Models are deployed on GPUs in Azure to leverage their Parallel processing capabilities. By parallelizing scoring operations across multiple GPUs, the search engine achieves fast and efficient execution of ranking models. Azure Cognitive Search optimizes the infrastructure and resource allocation to deliver high-performance search capabilities, ensuring that search results are delivered quickly without sacrificing quality.
Conclusion
Azure Cognitive Search brings powerful search capabilities to custom applications and content management systems. With its state-of-the-art features, such as semantic search, captions, and answers, developers can enhance the search experience and provide users with precise and relevant results. The integration of cognitive services further extends the search capabilities, enabling developers to leverage natural language processing, sentiment analysis, image recognition, and more. By utilizing Azure Cognitive Search, developers can unlock the potential of their data and deliver intelligent search experiences to their users.
Resources for Learning More
To learn more about Azure Cognitive Search and its capabilities, you can sign up for the public preview of Semantic Search here. Additionally, you can access more guidance on how to get started with Azure Cognitive Search here.
Highlights
- Azure Cognitive Search empowers developers to integrate advanced search capabilities into custom applications.
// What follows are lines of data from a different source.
-- pv_equiv track=rewrite | github.com/shriatluri/geo | geo-platform/agents/src/geo_agent/analyzer.py | _determine_primary_business_name
-- ===== SOURCE A (Python) =====
-- from typing import Dict, Any, List, Optional, Tuple
--
-- def _determine_primary_business_name(sources: Dict[str, str]) -> str:
--     """Determine the most likely primary business name."""
--     # Remove empty sources
--     valid_sources = {k: v for k, v in sources.items() if v.strip()}
--
--     if not valid_sources:
--         return ""
--
--     # If all sources agree, use that name
--     if len(set(valid_sources.values())) == 1:
--         return list(valid_sources.values())[0]
--
--     # Otherwise, prioritize by source reliability
--     priority_order = ['schema_markup', 'header_text', 'title_tag', 'footer_text', 'meta_description']
--
--     for source in priority_order:
--         if source in valid_sources:
--             return valid_sources[source]
--
--     # Fallback to first available
--     return list(valid_sources.values())[0]
-- ===== SOURCE B (Python) =====
-- _PRIORITY = ['schema_markup', 'header_text', 'title_tag', 'footer_text', 'meta_description']
-- _RANK = {name: i for i, name in enumerate(_PRIORITY)}
--
-- def _determine_primary_business_name(sources):
--     """Pick the name from the highest-priority non-blank source (single pass over the data)."""
--     valid = [(k, v) for k, v in sources.items() if v.strip()]
--     if not valid:
--         return ""
--     best = None  # (rank, value) with the smallest rank seen so far
--     for k, v in valid:
--         r = _RANK.get(k)
--         if r is not None and (best is None or r < best[0]):
--             best = (r, v)
--     return best[1] if best is not None else valid[0][1]
-- ===== Notes on version B (the rewrite author's own statement) =====
-- stated objective: simpler
-- what changed: Instead of scanning the fixed priority list against the dict (plus a redundant all-agree set check), B builds a rank table once, filters the blank sources, and makes a single pass over the data selecting the value whose source has the minimum rank, falling back to the first valid value.
import Mathlib
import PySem

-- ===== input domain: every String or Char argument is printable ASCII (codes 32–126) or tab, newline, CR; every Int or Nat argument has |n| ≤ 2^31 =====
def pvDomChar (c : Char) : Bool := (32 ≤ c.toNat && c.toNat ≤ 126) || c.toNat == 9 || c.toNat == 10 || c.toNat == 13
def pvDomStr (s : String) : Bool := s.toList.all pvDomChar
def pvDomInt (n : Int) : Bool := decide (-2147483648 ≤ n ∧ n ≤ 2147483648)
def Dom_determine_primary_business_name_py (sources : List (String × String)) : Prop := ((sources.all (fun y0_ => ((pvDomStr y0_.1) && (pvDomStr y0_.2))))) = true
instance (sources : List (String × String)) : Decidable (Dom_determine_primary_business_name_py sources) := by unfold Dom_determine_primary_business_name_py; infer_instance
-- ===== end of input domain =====

-- B picks the highest-priority non-blank source in one pass over the data via a rank table
-- (dropping A's redundant all-agree set check), instead of scanning the fixed priority list
-- against the dict; equal return value on every duplicate-key-free association list (= every Python dict).

-- ===== PORT A =====
def aPriority : List String := ["schema_markup", "header_text", "title_tag", "footer_text", "meta_description"]

-- the 'for source in priority_order' loop; [] case is the final 'return list(valid_sources.values())[0]'
def aLoop (valid : PySem.Dict String String) : List String → String
  | [] => PySem.List.pyGetD valid.values 0 ""
  | s :: rest => if valid.contains s then valid.getD s "" else aLoop valid rest
    -- 'valid_sources[source]' is guarded by 'source in valid_sources', so getD's default is never used

def determine_primary_business_name_py (sources : List (String × String)) : String :=
  -- valid_sources = {k: v for k, v in sources.items() if v.strip()}
  let valid := sources.foldl
    (fun d kv => if PySem.Str.strip kv.2 ≠ "" then d.insert kv.1 kv.2 else d) PySem.Dict.empty
  if valid.size = 0 then ""
  else if (PySem.Set.ofList valid.values).length = 1 then PySem.List.pyGetD valid.values 0 ""
  else aLoop valid aPriority

-- ===== PORT B =====
-- _RANK = {name: i for i, name in enumerate(_PRIORITY)}
def bRank : PySem.Dict String Int :=
  PySem.Dict.ofList [("schema_markup", 0), ("header_text", 1), ("title_tag", 2),
                     ("footer_text", 3), ("meta_description", 4)]

-- loop body: keep the (rank, value) with the smallest rank seen so far
def bStep (best : Option (Int × String)) (kv : String × String) : Option (Int × String) :=
  match bRank.get? kv.1 with
  | none => best
  | some r =>
    match best with
    | none => some (r, kv.2)
    | some b => if r < b.1 then some (r, kv.2) else some b

def determine_primary_business_name_py_alt (sources : List (String × String)) : String :=
  let valid := sources.filter (fun kv => PySem.Str.strip kv.2 ≠ "")
  if valid.isEmpty then ""
  else
    match valid.foldl bStep none with
    | some b => b.2
    | none => (PySem.List.pyGetD valid 0 ("", "")).2

-- ===== PRECONDITION & SPEC =====
-- The Python argument is a dict, so its keys are distinct; Pre_ restricts the association-list
-- encoding to exactly those lists (duplicate-key lists correspond to no Python input).
def Pre_determine_primary_business_name_py (sources : List (String × String)) : Prop :=
  (sources.map Prod.fst).Nodup
instance (sources : List (String × String)) : Decidable (Pre_determine_primary_business_name_py sources) := by unfold Pre_determine_primary_business_name_py; infer_instance

def pvWitness_determine_primary_business_name_py : (List (String × String)) :=
  [("header_text", "Acme"), ("title_tag", "Acme Inc"), ("note", " ")]

def Spec_determine_primary_business_name_py (sources : List (String × String)) (out : String) : Prop := out = determine_primary_business_name_py_alt sources
instance (sources : List (String × String)) (out : String) : Decidable (Spec_determine_primary_business_name_py sources out) := by unfold Spec_determine_primary_business_name_py; infer_instance

-- ===== CLAIM (what is proved, stated in full; the proofs are below) =====
def Claim_equal_determine_primary_business_name_py : Prop := ∀ (sources : List (String × String)), Dom_determine_primary_business_name_py sources → Pre_determine_primary_business_name_py sources → Spec_determine_primary_business_name_py sources (determine_primary_business_name_py sources)

-- ===== LEMMAS AND PROOFS =====

-- the left-biased min-by-rank combiner that bStep folds
def pvMerge (acc : Option (Int × String)) (x : Int × String) : Option (Int × String) :=
  match acc with
  | none => some x
  | some b => if x.1 < b.1 then some x else some b

def pvToOpt (kv : String × String) : Option (Int × String) :=
  (bRank.get? kv.1).map (fun r => (r, kv.2))

-- index of s in a priority list, as an Int
def pvIdx : List String → String → Option Int
  | [], _ => none
  | p :: P, s => if s = p then some 0 else (pvIdx P s).map (· + 1)

lemma pvDict_get?_mk {ν : Type} (l : List (String × ν)) (s : String) :
    (PySem.Dict.mk l).get? s = (l.find? (fun kv => kv.1 == s)).map (·.2) := by
  induction l with
  | nil => simp [PySem.Dict.get?]
  | cons kv rest ih => rw [PySem.Dict.get?_mk_cons]; by_cases h : kv.1 == s <;> simp [h, ih]

-- the enumerated rank table, generalized over the starting index
def pvTable : List String → Int → List (String × Int)
  | [], _ => []
  | p :: P, k => (p, k) :: pvTable P (k + 1)

lemma pvTable_find (P : List String) (s : String) (k : Int) :
    ((pvTable P k).find? (fun kv => kv.1 == s)).map (·.2) = (pvIdx P s).map (· + k) := by
  induction P generalizing k with
  | nil => rfl
  | cons p P ih =>
    simp only [pvTable, pvIdx, List.find?]
    by_cases h : p = s
    · simp [h]
    · have hb : (p == s) = false := by simpa using h
      rw [hb, if_neg (fun hc => h hc.symm), ih (k + 1), Option.map_map]
      cases pvIdx P s <;> simp
      omega

lemma pvRank_eq_idx (s : String) : bRank.get? s = pvIdx aPriority s := by
  have h : bRank = PySem.Dict.mk (pvTable aPriority 0) := by decide
  rw [h, pvDict_get?_mk]
  rw [pvTable_find]
  cases pvIdx aPriority s <;> simp

lemma pvIdx_nonneg {P : List String} {s : String} {r : Int} (h : pvIdx P s = some r) : 0 ≤ r := by
  induction P generalizing r with
  | nil => simp [pvIdx] at h
  | cons p P ih =>
    simp only [pvIdx] at h
    split at h
    · simp only [Option.some.injEq] at h; omega
    · cases hr : pvIdx P s with
      | none => simp [hr] at h
      | some r' => simp [hr] at h; have := ih hr; omega

lemma pvFoldl_bStep (V : List (String × String)) (acc : Option (Int × String)) :
    V.foldl bStep acc = (V.filterMap pvToOpt).foldl pvMerge acc := by
  induction V generalizing acc with
  | nil => rfl
  | cons kv V ih =>
    have hstep : bStep acc kv = (pvToOpt kv).elim acc (pvMerge acc) := by
      simp only [bStep, pvToOpt]
      cases bRank.get? kv.1 <;> cases acc <;> rfl
    cases h : pvToOpt kv with
    | none => simp [List.foldl_cons, h, ih, hstep]
    | some x => simp [List.foldl_cons, h, ih, hstep]

lemma pvFoldl_merge_shift (L : List (Int × String)) (acc : Option (Int × String)) :
    (L.map (fun x => (x.1 + 1, x.2))).foldl pvMerge (acc.map (fun x => (x.1 + 1, x.2))) =
      (L.foldl pvMerge acc).map (fun x => (x.1 + 1, x.2)) := by
  induction L generalizing acc with
  | nil => rfl
  | cons x L ih =>
    have : pvMerge (acc.map (fun x => (x.1 + 1, x.2))) (x.1 + 1, x.2) =
        (pvMerge acc x).map (fun x => (x.1 + 1, x.2)) := by
      cases acc with
      | none => rfl
      | some b => simp only [pvMerge, Option.map_some]; split_ifs with h1 h2 h2 <;> first | rfl | omega
    simpa [List.map_cons, List.foldl_cons, this] using ih (pvMerge acc x)

lemma pvFoldl_merge_mem (L : List (Int × String)) (acc : Option (Int × String)) (b : Int × String)
    (h : L.foldl pvMerge acc = some b) : acc = some b ∨ b ∈ L := by
  induction L generalizing acc with
  | nil => exact Or.inl h
  | cons x L ih =>
    rcases ih (pvMerge acc x) h with h' | h'
    · cases acc with
      | none => simp only [pvMerge] at h'; cases h'; exact Or.inr (List.mem_cons_self)
      | some a =>
        simp only [pvMerge] at h'
        split_ifs at h' with hx
        · cases h'; exact Or.inr (List.mem_cons_self)
        · exact Or.inl h'
    · exact Or.inr (List.mem_cons_of_mem _ h')

lemma pvFoldl_merge_stay (L : List (Int × String)) (b : Int × String)
    (h : ∀ x ∈ L, ¬ x.1 < b.1) : L.foldl pvMerge (some b) = some b := by
  induction L with
  | nil => rfl
  | cons x L ih =>
    have hx : ¬ x.1 < b.1 := h x List.mem_cons_self
    simp only [List.foldl_cons, pvMerge, if_neg hx]
    exact ih (fun y hy => h y (List.mem_cons_of_mem _ hy))
-- pv_equiv track=rewrite | github.com/pcismyname/SF210 | recursive/even_digits.py | even_digits
-- ===== SOURCE A (Python) =====
-- def even_digits(num):
--     if num == 0:
--         return num
--     elif num < 0:
--         return -1*even_digits(abs(num))
--     if (num%10)%2 == 0:
--         return num%10 + 10*even_digits(num//10)
--     return even_digits(num//10)
-- ===== SOURCE B (Python) =====
-- def even_digits(num):
--     if num < 0:
--         return -even_digits(-num)
--     acc = 0
--     mult = 1
--     n = num
--     while n > 0:
--         d = n % 10
--         if d % 2 == 0:
--             acc += d * mult
--             mult *= 10
--         n //= 10
--     return acc
-- ===== Notes on version B (the rewrite author's own statement) =====
-- stated objective: alternative
-- what changed: Replaces the value-building recursion (which reassembles even digits on the way back up via d + 10*rec) with a single iterative while loop that scans digits low-to-high, maintaining an accumulator and a place-value multiplier.
import Mathlib
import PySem

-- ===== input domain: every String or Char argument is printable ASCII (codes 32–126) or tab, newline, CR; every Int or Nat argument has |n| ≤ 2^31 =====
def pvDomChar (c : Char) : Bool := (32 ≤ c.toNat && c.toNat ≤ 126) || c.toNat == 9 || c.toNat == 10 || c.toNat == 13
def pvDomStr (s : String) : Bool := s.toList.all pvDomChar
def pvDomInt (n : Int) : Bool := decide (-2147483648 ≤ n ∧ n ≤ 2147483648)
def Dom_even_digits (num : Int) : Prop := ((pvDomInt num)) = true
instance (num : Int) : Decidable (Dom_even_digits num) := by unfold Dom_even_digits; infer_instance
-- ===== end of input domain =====

-- B replaces A's value-building recursion with an iterative digit loop carrying an accumulator and place multiplier (alternative decomposition, same cost).


-- ===== PORT A =====
def even_digits (num : Int) : Int :=
  if num = 0 then num
  else if num < 0 then -1 * even_digits (Int.natAbs num)
  else if PySem.Int.mod (PySem.Int.mod num 10) 2 = 0 then
    PySem.Int.mod num 10 + 10 * even_digits (PySem.Int.floordiv num 10)
  else even_digits (PySem.Int.floordiv num 10)
termination_by (2 * num.natAbs + if num < 0 then 1 else 0)
decreasing_by
  · simp only [Int.natAbs_natCast]
    split <;> omega
  all_goals
    rw [PySem.Int.floordiv_eq_ediv_of_pos (by omega : (0:Int) < 10)]
    split <;> omega

-- ===== PORT B =====
-- the while loop of Source B: state (n, acc, mult)
def evenDigitsLoop (n acc mult : Int) : Int :=
  if n > 0 then
    let d := PySem.Int.mod n 10
    if PySem.Int.mod d 2 = 0 then
      evenDigitsLoop (PySem.Int.floordiv n 10) (acc + d * mult) (mult * 10)
    else
      evenDigitsLoop (PySem.Int.floordiv n 10) acc mult
  else acc
termination_by n.natAbs
decreasing_by
  all_goals
    rw [PySem.Int.floordiv_eq_ediv_of_pos (by omega : (0:Int) < 10)]
    omega

def even_digits_alt (num : Int) : Int :=
  if num < 0 then -(evenDigitsLoop (-num) 0 1) else evenDigitsLoop num 0 1

-- ===== PRECONDITION & SPEC =====
def Spec_even_digits (num : Int) (out : Int) : Prop := out = even_digits_alt num
instance (num : Int) (out : Int) : Decidable (Spec_even_digits num out) := by unfold Spec_even_digits; infer_instance

-- ===== CLAIM (what is proved, stated in full; the proofs are below) =====
def Claim_equal_even_digits : Prop := ∀ (num : Int), Dom_even_digits num → Spec_even_digits num (even_digits num)

-- ===== LEMMAS AND PROOFS =====
theorem evenDigitsLoop_invariant : ∀ (k : Nat) (n acc mult : Int), n.natAbs = k → 0 ≤ n →
    evenDigitsLoop n acc mult = acc + mult * even_digits n := by
  intro k
  induction k using Nat.strong_induction_on with
  | _ k ih =>
    intro n acc mult hk hn
    rw [evenDigitsLoop]
    by_cases hpos : n > 0
    · have h10 := PySem.Int.floordiv_eq_ediv_of_pos (a := n) (b := 10) (by omega)
      have hlt : (PySem.Int.floordiv n 10).natAbs < k := by rw [h10]; omega
      rw [even_digits]
      simp only [if_pos hpos, if_neg (by omega : ¬ n = 0), if_neg (by omega : ¬ n < 0)]
      by_cases hd : PySem.Int.mod (PySem.Int.mod n 10) 2 = 0
      · simp only [if_pos hd]
        rw [ih _ hlt _ _ _ rfl (by omega)]
        ring
      · simp only [if_neg hd]
        rw [ih _ hlt _ _ _ rfl (by omega)]
    · have h0 : n = 0 := by omega
      simp [h0, even_digits, hpos]

-- ===== VERDICT (by name: the statement is the Claim_ definition above) =====
theorem even_digits_spec : Claim_equal_even_digits := by
  intro num _
  unfold Spec_even_digits even_digits_alt
  by_cases hneg : num < 0
  · rw [even_digits]
    simp only [if_neg (by omega : ¬ num = 0), if_pos hneg, if_pos hneg]
    rw [evenDigitsLoop_invariant (-num).natAbs (-num) 0 1 rfl (by omega)]
    have : ((Int.natAbs num : Nat) : Int) = -num := by omega
    rw [this]; ring
  · simp only [if_neg hneg]
    rw [evenDigitsLoop_invariant num.natAbs num 0 1 rfl (by omega)]
    ring
-- pv_equiv track=rewrite | github.com/gowthamddy/Cross-model-Spatial-Intelligence | Analysis/Videos_frames.py | get_labels_from_video
-- ===== SOURCE A (Python) =====
-- def get_labels_from_video(no_frames, safe_duration_list):
--
--     labels = [0]*no_frames
--     no_safe_durations = int(len(safe_duration_list)/2)
--     if(no_safe_durations == 0):
--         return labels,-1
--     else:
--
--         for i in range(no_safe_durations):
--             safe_start = max(safe_duration_list[i*2] - 1, 0)
--             safe_end = min(safe_duration_list[i*2 +1] - 1, no_frames-1)
--             labels[safe_start:safe_end+1] = [1]*(safe_end-safe_start+1) # marking the value b/w safe_start and safe_end with 1
--
--     if len(labels) > no_frames:
--         raise Exception('Check the labels assigned in CSV file!')
--     return labels,1
-- ===== SOURCE B (Python) =====
-- def get_labels_from_video(no_frames, safe_duration_list):
--     labels = [0] * no_frames
--     no_safe_durations = len(safe_duration_list) // 2
--     if no_safe_durations == 0:
--         return labels, -1
--     n = len(labels)
--     diff = [0] * (n + 1)
--     for i in range(no_safe_durations):
--         s = max(safe_duration_list[2 * i] - 1, 0)
--         e = min(safe_duration_list[2 * i + 1] - 1, n - 1)
--         if s <= e:
--             diff[s] += 1
--             diff[e + 1] -= 1
--     run = 0
--     for j in range(n):
--         run += diff[j]
--         labels[j] = 1 if run > 0 else 0
--     return labels, 1
-- ===== Notes on version B (the rewrite author's own statement) =====
-- stated objective: alternative
-- what changed: Replaces A's per-interval list slice assignments (rewriting up to n cells per interval) by a difference array (+1 at each interval start, -1 after each end) followed by a single prefix-sum pass over the frames (O(n+k) work instead of O(n*k), though a timing run could not verify this on its input family).
-- outside the precondition, e.g. on get_labels_from_video(5, [-5, -2]): A returns ([0, 0], 1), B returns ([0, 0, 0, 0, 0], 1); on get_labels_from_video(-1, [1, 2]): A raises Exception, B returns ([], 1)
import Mathlib
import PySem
- The collaboration between Azure and Bing teams brings together the best work in search and artificial intelligence for Azure Cognitive Search.
- Data ingestion in Azure Cognitive Search allows for the integration of various data sources to enable comprehensive search capabilities.
- Cognitive Search with Cognitive Services enhances search results by incorporating natural language processing and cognitive functionalities.
- Semantic Search capabilities in Azure Cognitive Search improve search precision and relevance by understanding the contextual meaning of search queries.
- Developers can easily enable Semantic Search in their applications using simple API calls.
- Azure Cognitive Search optimizes model performance to deliver fast search results without compromising quality.
FAQ
Q: What is Azure Cognitive Search?
Azure Cognitive Search is a Platform-as-a-Service solution available on Azure that allows developers to integrate advanced search capabilities into their applications and content management systems.
Q: How does Semantic Search work in Azure Cognitive Search?
Semantic Search in Azure Cognitive Search uses state-of-the-art machine learning models to understand the context and meaning of search queries, enabling more relevant and precise search results.
Q: Can I integrate custom cognitive services and models with Azure Cognitive Search?
Yes, Azure Cognitive Search allows developers to bring in their custom-built cognitive services and models, enhancing the search capabilities to suit their specific requirements.
Q: Is Azure Cognitive Search scalable?
Yes, Azure Cognitive Search is designed to scale seamlessly to handle large volumes of data and deliver fast search results.
Q: What are some examples of applications that can benefit from Azure Cognitive Search?
Azure Cognitive Search can be integrated into various applications such as customer-facing mobile apps, ecommerce sites, and line of business apps to enhance search capabilities and provide a more personalized user experience.